Владимир Никифорович Брюшинкин, профессор, заведующий кафедрой философии и логики Калининградского государственного университета, доктор философских наук.
— Владимир Никифорович, как становятся философом?
— В детстве хотел стать журналистом. Дома была очень хорошая библиотека, много читал, зачитывался Шекспиром, а где-то в классе девятом мама принесла «Диалоги» Платона. И Платон меня очаровал своей диалектикой, когда кто-то что-то говорит, другой его опровергает, и они вместе ищут ответы. Увлечение Платоном породило во мне платонический конфликт между интересом к философии и любовью к математике. Моя учительница математики долго обижалась, узнав, что я поступил на философский факультет МГУ.
Но я и выбрал логику, нечто промежуточное между философией и математикой, когда философские темы исследуешь строгими математическими приемами. Наверное, были ещё какие-то причины, но более всего «виноват» Платон в моем выборе. Потом была Москва, 1972 год, дикая жара и огромный конкурс.

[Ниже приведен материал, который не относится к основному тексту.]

-- pv_equiv track=rewrite | github.com/VVeiLiao/StackExchange_Analysis_Project | project/Siu_Liao_Final_Project.py | removeXMLTags
-- ===== SOURCE A (Python) =====
-- def removeXMLTags(text):
--     '''
--     Given a string of content, remove all occurences of XML tags.
--     (XML tags is anything that starts with '<' and ends with '>')
--
--     @param text String. A string of text.
--
--     @return a String with all occurences of XML tags removed
--     '''
--
--     textList = list(text)
--     # Remove All the XML tags
--     j = 0
--     while j < len(textList):
--         if textList[j] == "<":
--             while textList[j] != ">":
--                 textList.pop(j)
--             textList.pop(j)
--         else:
--             j += 1
--
--     # Convert list back into string and return the result
--     return ''.join(textList)
-- ===== SOURCE B (Python) =====
-- def removeXMLTags(text):
--     '''Single-pass state machine: copy characters outside tags, skip those inside.'''
--     out = []
--     in_tag = False
--     for ch in text:
--         if in_tag:
--             if ch == '>':
--                 in_tag = False
--         elif ch == '<':
--             in_tag = True
--         else:
--             out.append(ch)
--     return ''.join(out)
-- ===== Notes on version B (the rewrite author's own statement) =====
-- stated objective: faster
-- what changed: Replaced the index-and-pop rescanning loop over a mutable list (each pop shifts the tail, giving quadratic work) by a single forward state-machine pass with an in_tag flag that appends kept characters once.
-- outside the precondition, e.g. on removeXMLTags('a<b'): A raises IndexError, B returns 'a'; on removeXMLTags('<'): A raises IndexError, B returns ''
import Mathlib
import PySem

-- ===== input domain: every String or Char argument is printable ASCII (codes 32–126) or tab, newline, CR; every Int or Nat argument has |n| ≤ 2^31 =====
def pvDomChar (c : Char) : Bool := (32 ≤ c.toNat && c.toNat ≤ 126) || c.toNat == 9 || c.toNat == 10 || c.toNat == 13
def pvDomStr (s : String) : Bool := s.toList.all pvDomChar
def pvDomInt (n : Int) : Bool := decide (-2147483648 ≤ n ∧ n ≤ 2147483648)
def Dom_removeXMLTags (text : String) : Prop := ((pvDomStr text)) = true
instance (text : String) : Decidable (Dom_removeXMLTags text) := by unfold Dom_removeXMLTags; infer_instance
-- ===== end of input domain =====

-- B replaces A's quadratic index-and-pop loop by a single forward state-machine pass (objective: faster).


-- ===== PORT A =====
-- A's inner 'while textList[j] != ">": textList.pop(j)' then 'textList.pop(j)':
-- pops chars at the cursor until a '>' is popped; none = IndexError (ran off the end).
def pvDropTag : List Char → Option (List Char)
  | [] => none
  | c :: rest => if c = '>' then some rest else pvDropTag rest

theorem pvDropTag_length : ∀ (l l' : List Char), pvDropTag l = some l' → l'.length < l.length := by
  intro l
  induction l with
  | nil => intro l' h; simp [pvDropTag] at h
  | cons c rest ih =>
    intro l' h'
    simp only [pvDropTag] at h'
    split at h'
    · cases h'; simp
    · have := ih l' h'; simp; omega

-- outer loop: acc = the kept prefix (before index j), second arg = the list from index j on
def pvALoop (acc : List Char) : List Char → Option (List Char)
  | [] => some acc
  | c :: rest =>
    if c = '<' then
      match h : pvDropTag (c :: rest) with
      | none => none            -- Python raises IndexError here (excluded by Pre_)
      | some rest' => pvALoop acc rest'
    else pvALoop (acc ++ [c]) rest
termination_by l => l.length
decreasing_by
  · exact pvDropTag_length _ _ h
  · simp

def removeXMLTags (text : String) : String :=
  match pvALoop [] text.toList with
  | some l => String.ofList l
  | none => ""                  -- Python raises IndexError here (excluded by Pre_)

-- ===== PORT B =====
def pvBStep (st : Bool × List Char) (ch : Char) : Bool × List Char :=
  if st.1 then
    if ch = '>' then (false, st.2) else (true, st.2)
  else if ch = '<' then (true, st.2)
  else (false, st.2 ++ [ch])

def removeXMLTags_alt (text : String) : String :=
  String.ofList (text.toList.foldl pvBStep (false, [])).2

-- ===== PRECONDITION & SPEC =====
-- Pre_ excludes exactly the strings on which A raises IndexError: those with a '<' after the last '>'.
def Pre_removeXMLTags (text : String) : Prop :=
  '<' ∉ (text.toList.reverse.takeWhile (· ≠ '>'))
instance (text : String) : Decidable (Pre_removeXMLTags text) := by unfold Pre_removeXMLTags; infer_instance
def pvWitness_removeXMLTags : String := "a<b>c"

def Spec_removeXMLTags (text : String) (out : String) : Prop := out = removeXMLTags_alt text
instance (text : String) (out : String) : Decidable (Spec_removeXMLTags text out) := by unfold Spec_removeXMLTags; infer_instance

-- ===== CLAIM (what is proved, stated in full; the proofs are below) =====
def Claim_equal_removeXMLTags : Prop := ∀ (text : String), Dom_removeXMLTags text → Pre_removeXMLTags text → Spec_removeXMLTags text (removeXMLTags text)

-- ===== LEMMAS AND PROOFS =====

-- 'every < has a later >' in split form, the invariant A's loop preserves
def pvGood (l : List Char) : Prop := ∀ l₁ l₂, l = l₁ ++ '<' :: l₂ → '>' ∈ l₂

theorem pvGood_tail (c : Char) (l : List Char) (h : pvGood (c :: l)) : pvGood l := by
  intro l₁ l₂ he
  exact h (c :: l₁) l₂ (by simp [he])

theorem pvGood_head (l : List Char) (h : pvGood ('<' :: l)) : '>' ∈ l :=
  h [] l rfl

theorem pvDropTag_isSome (l : List Char) (h : '>' ∈ l) : ∃ l', pvDropTag l = some l' := by
  induction l with
  | nil => simp at h
  | cons c rest ih =>
    by_cases hc : c = '>'
    · exact ⟨rest, by simp [pvDropTag, hc]⟩
    · have : '>' ∈ rest := by
        rcases List.mem_cons.mp h with h1 | h1
        · exact absurd h1.symm hc
        · exact h1
      obtain ⟨l', hl'⟩ := ih this
      exact ⟨l', by simp [pvDropTag, hc, hl']⟩

theorem pvGood_dropTag : ∀ (l l' : List Char), pvGood l → pvDropTag l = some l' → pvGood l' := by
  intro l
  induction l with
  | nil => intro l' _ h; simp [pvDropTag] at h
  | cons c rest ih =>
    intro l' hg h
    simp only [pvDropTag] at h
    split at h
    · cases h; exact pvGood_tail _ _ hg
    · exact ih l' (pvGood_tail _ _ hg) h

theorem pvBFold_drop : ∀ (l l' acc : List Char), pvDropTag l = some l' →
    l.foldl pvBStep (true, acc) = l'.foldl pvBStep (false, acc) := by
  intro l
  induction l with
  | nil => intro l' acc h; simp [pvDropTag] at h
  | cons c rest ih =>
    intro l' acc h
    simp only [pvDropTag] at h
    split at h
    · cases h
      simp_all [List.foldl, pvBStep]
    · rename_i hc
      simp only [List.foldl, pvBStep, hc, if_false, if_true]
      exact ih l' acc h

theorem pvALoop_eq_fold : ∀ (acc l : List Char), pvGood l →
    pvALoop acc l = some (l.foldl pvBStep (false, acc)).2 := by
  intro acc l
  induction acc, l using pvALoop.induct with
  | case1 acc => intro _; simp [pvALoop]
  | case2 acc rest hnone =>
    -- dropTag returned none: contradicts pvGood
    intro hg
    obtain ⟨l', hl'⟩ := pvDropTag_isSome ('<' :: rest) (by
      have := pvGood_head rest hg
      exact List.mem_cons_of_mem _ this)
    · exact absurd hl' (by simp [hnone])
  | case3 acc rest rest' hdrop ih =>
    intro hg
    have hg' : pvGood rest' := pvGood_dropTag _ _ hg hdrop
    have hdrop' : pvDropTag rest = some rest' := by
      simpa [pvDropTag] using hdrop
    rw [pvALoop]
    simp only [if_true]
    split
    · rename_i heq
      rw [heq] at hdrop; cases hdrop
    · rename_i r heq
      rw [heq] at hdrop
      injection hdrop with hr
      subst hr
      rw [ih hg']
      have h2 : ('<' :: rest).foldl pvBStep (false, acc) = r.foldl pvBStep (false, acc) := by
        simp only [List.foldl, pvBStep]
        norm_num
        exact pvBFold_drop rest r acc hdrop'
      rw [h2]
  | case4 acc c rest hc ih =>
    intro hg
    rw [pvALoop]
    simp only [if_neg hc]
    rw [ih (pvGood_tail _ _ hg)]
    simp [List.foldl, pvBStep, hc]

theorem pvGood_of_pre_aux : ∀ (m r : List Char), '>' ∉ m →
    '<' ∈ (m ++ '<' :: r).takeWhile (· ≠ '>') := by
  intro m
  induction m with
  | nil => intro r _; simp
  | cons c m' ih =>
    intro r h
    have hc : c ≠ '>' := fun he => h (by simp [he])
    simp only [List.cons_append, List.takeWhile]
    simp only [hc, ne_eq, not_false_iff, decide_true]
    exact List.mem_cons_of_mem _ (ih r (fun hm => h (List.mem_cons_of_mem _ hm)))

theorem pvGood_of_pre (l : List Char) (h : '<' ∉ l.reverse.takeWhile (· ≠ '>')) : pvGood l := by
  intro l₁ l₂ he
  by_contra hmem
  apply h
  rw [he]
  have : (l₁ ++ '<' :: l₂).reverse = l₂.reverse ++ '<' :: l₁.reverse := by
    simp [List.reverse_append]
  rw [this]
  exact pvGood_of_pre_aux _ _ (by simpa using hmem)

-- ===== VERDICT (by name: the statement is the Claim_ definition above) =====
theorem removeXMLTags_spec : Claim_equal_removeXMLTags := by
  intro text _ hpre
  unfold Spec_removeXMLTags removeXMLTags removeXMLTags_alt
  rw [pvALoop_eq_fold [] text.toList (pvGood_of_pre _ hpre)]
-- B replaces A's nine-branch per-pixel block by a single corner/edge rule applied to the
-- neighborhood and its three 90-degree rotations, and produces neighborhoods by zip-based
-- sliding windows over border-replicated sequences (alternative decomposition, same cost).


-- ===== PORT A =====
def scale3x (image3d : List (List (List Int))) : List (List (List Int)) :=
  let Y : Int := PySem.List.len image3d
  let X : Int := PySem.List.len (PySem.List.pyGetD image3d 0 [])
  (PySem.List.pyRange 0 Y 1).foldl (fun EPXImage y =>
    let rows :=
      (PySem.List.pyRange 0 X 1).foldl
        (fun (st : List (List Int) × List (List Int) × List (List Int)) x =>
          let E := PySem.List.pyGetD (PySem.List.pyGetD image3d y []) x []
          let A := PySem.List.pyGetD (PySem.List.pyGetD image3d (max (y-1) 0) []) (max (x-1) 0) []
          let B := PySem.List.pyGetD (PySem.List.pyGetD image3d (max (y-1) 0) []) x []
          let C := PySem.List.pyGetD (PySem.List.pyGetD image3d (max (y-1) 0) []) (min (x+1) (X-1)) []
          let D := PySem.List.pyGetD (PySem.List.pyGetD image3d y []) (max (x-1) 0) []
          let F := PySem.List.pyGetD (PySem.List.pyGetD image3d y []) (min (x+1) (X-1)) []
          let G := PySem.List.pyGetD (PySem.List.pyGetD image3d (min (y+1) (Y-1)) []) (max (x-1) 0) []
          let H := PySem.List.pyGetD (PySem.List.pyGetD image3d (min (y+1) (Y-1)) []) x []
          let I := PySem.List.pyGetD (PySem.List.pyGetD image3d (min (y+1) (Y-1)) []) (min (x+1) (X-1)) []
          let r1 := E; let r2 := E; let r3 := E; let r4 := E; let r5 := E
          let r6 := E; let r7 := E; let r8 := E; let r9 := E
          let res :=
            if B ≠ H ∧ D ≠ F then
              (if D = B then D else r1,
               if (D = B ∧ E ≠ C) ∨ (B = F ∧ E ≠ A) then B else r2,
               if B = F then F else r3,
               if (D = B ∧ E ≠ G) ∨ (D = H ∧ E ≠ A) then D else r4,
               if (B = F ∧ E ≠ I) ∨ (H = F ∧ E ≠ C) then F else r6,
               if D = H then D else r7,
               if (D = H ∧ E ≠ I) ∨ (H = F ∧ E ≠ G) then H else r8,
               if H = F then F else r9)
            else (r1, r2, r3, r4, r6, r7, r8, r9)
          (st.1 ++ [res.1, res.2.1, res.2.2.1],
           st.2.1 ++ [res.2.2.2.1, r5, res.2.2.2.2.1],
           st.2.2 ++ [res.2.2.2.2.2.1, res.2.2.2.2.2.2.1, res.2.2.2.2.2.2.2]))
        ([], [], [])
    EPXImage ++ [rows.1] ++ [rows.2.1] ++ [rows.2.2]) []

-- ===== PORT B =====
-- neighborhood tuple (A,B,C,D,E,F,G,H,I), its clockwise rotation, and the corner/edge rule
def pvRot : (List Int × List Int × List Int × List Int × List Int × List Int × List Int × List Int × List Int) →
    (List Int × List Int × List Int × List Int × List Int × List Int × List Int × List Int × List Int)
  | (A, B, C, D, E, F, G, H, I) => (G, D, A, H, E, B, I, F, C)

def pvCorner : (List Int × List Int × List Int × List Int × List Int × List Int × List Int × List Int × List Int) →
    (List Int × List Int)
  | (A, B, C, D, E, F, _G, _H, _I) =>
      (if D = B then D else E,
       if (D = B ∧ E ≠ C) ∨ (B = F ∧ E ≠ A) then B else E)

-- the body of Source B's inner loop: gate, then the corner rule on the four rotations
def pvBlock (w : (List Int × List Int × List Int) × (List Int × List Int × List Int) × (List Int × List Int × List Int)) :
    List (List Int) × List (List Int) × List (List Int) :=
  match w with
  | ((A, B, C), (D, E, F), (G, H, I)) =>
    if B ≠ H ∧ D ≠ F then
      let n0 := (A, B, C, D, E, F, G, H, I)
      let p1 := pvCorner n0          -- (r1, r2)
      let n1 := pvRot n0
      let p2 := pvCorner n1          -- (r7, r4)
      let n2 := pvRot n1
      let p3 := pvCorner n2          -- (r9, r8)
      let n3 := pvRot n2
      let p4 := pvCorner n3          -- (r3, r6)
      ([p1.1, p1.2, p4.1], [p2.2, E, p4.2], [p2.1, p3.2, p3.1])
    else ([E, E, E], [E, E, E], [E, E, E])

def pvZip3 {α β γ : Type} (xs : List α) (ys : List β) (zs : List γ) : List (α × β × γ) :=
  List.zipWith (fun a bc => (a, bc)) xs (List.zipWith Prod.mk ys zs)

-- zip(seq[:1]+seq[:-1], seq, seq[1:]+seq[-1:]) : border-replicated sliding 3-windows
def pvWin {α : Type} (seq : List α) : List (α × α × α) :=
  pvZip3 (PySem.List.slice seq none (some 1) ++ PySem.List.slice seq none (some (-1)))
         seq
         (PySem.List.slice seq (some 1) none ++ PySem.List.slice seq (some (-1)) none)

Мне посчастливилось учиться у прекрасных преподавателей: В.А. Смирнова, человека, который определил лицо современной российской логики, Е.К. Войшвилло, моего научного руководителя, Б.С. Грязнова, яркой личности, прекрасного оратора.
Как оказался в Калининграде? Ну, здесь «шерше ля фам». Жена из Калининграда, она и уговорила. Калининград после Москвы с ее бешеным темпом, диким метро, вечной беготней показался мне очень медленным, было такое ощущение, что здесь люди не ходят совсем, а время остановилось. Оказалось, что здесь можно просто гулять по улицам. Меня это долгое время удивляло, потом привык, а затем выяснилось, что это самый лучший способ жизни. А сейчас я понимаю, что Калининград – слишком большой город для меня. Я уже хочу жить в каком-нибудь городке,
где ты всех знаешь и тебя все знают, только чтоб был университет, чтоб было где работать.
— Для уха обычного человека специальность «философ» звучит несколько непривычно. При этом слове возникает образ человек-отшельника, оторванного от мира, от жизни. В связи с этим возникает вопрос: каковы роль и место философии в современном мире?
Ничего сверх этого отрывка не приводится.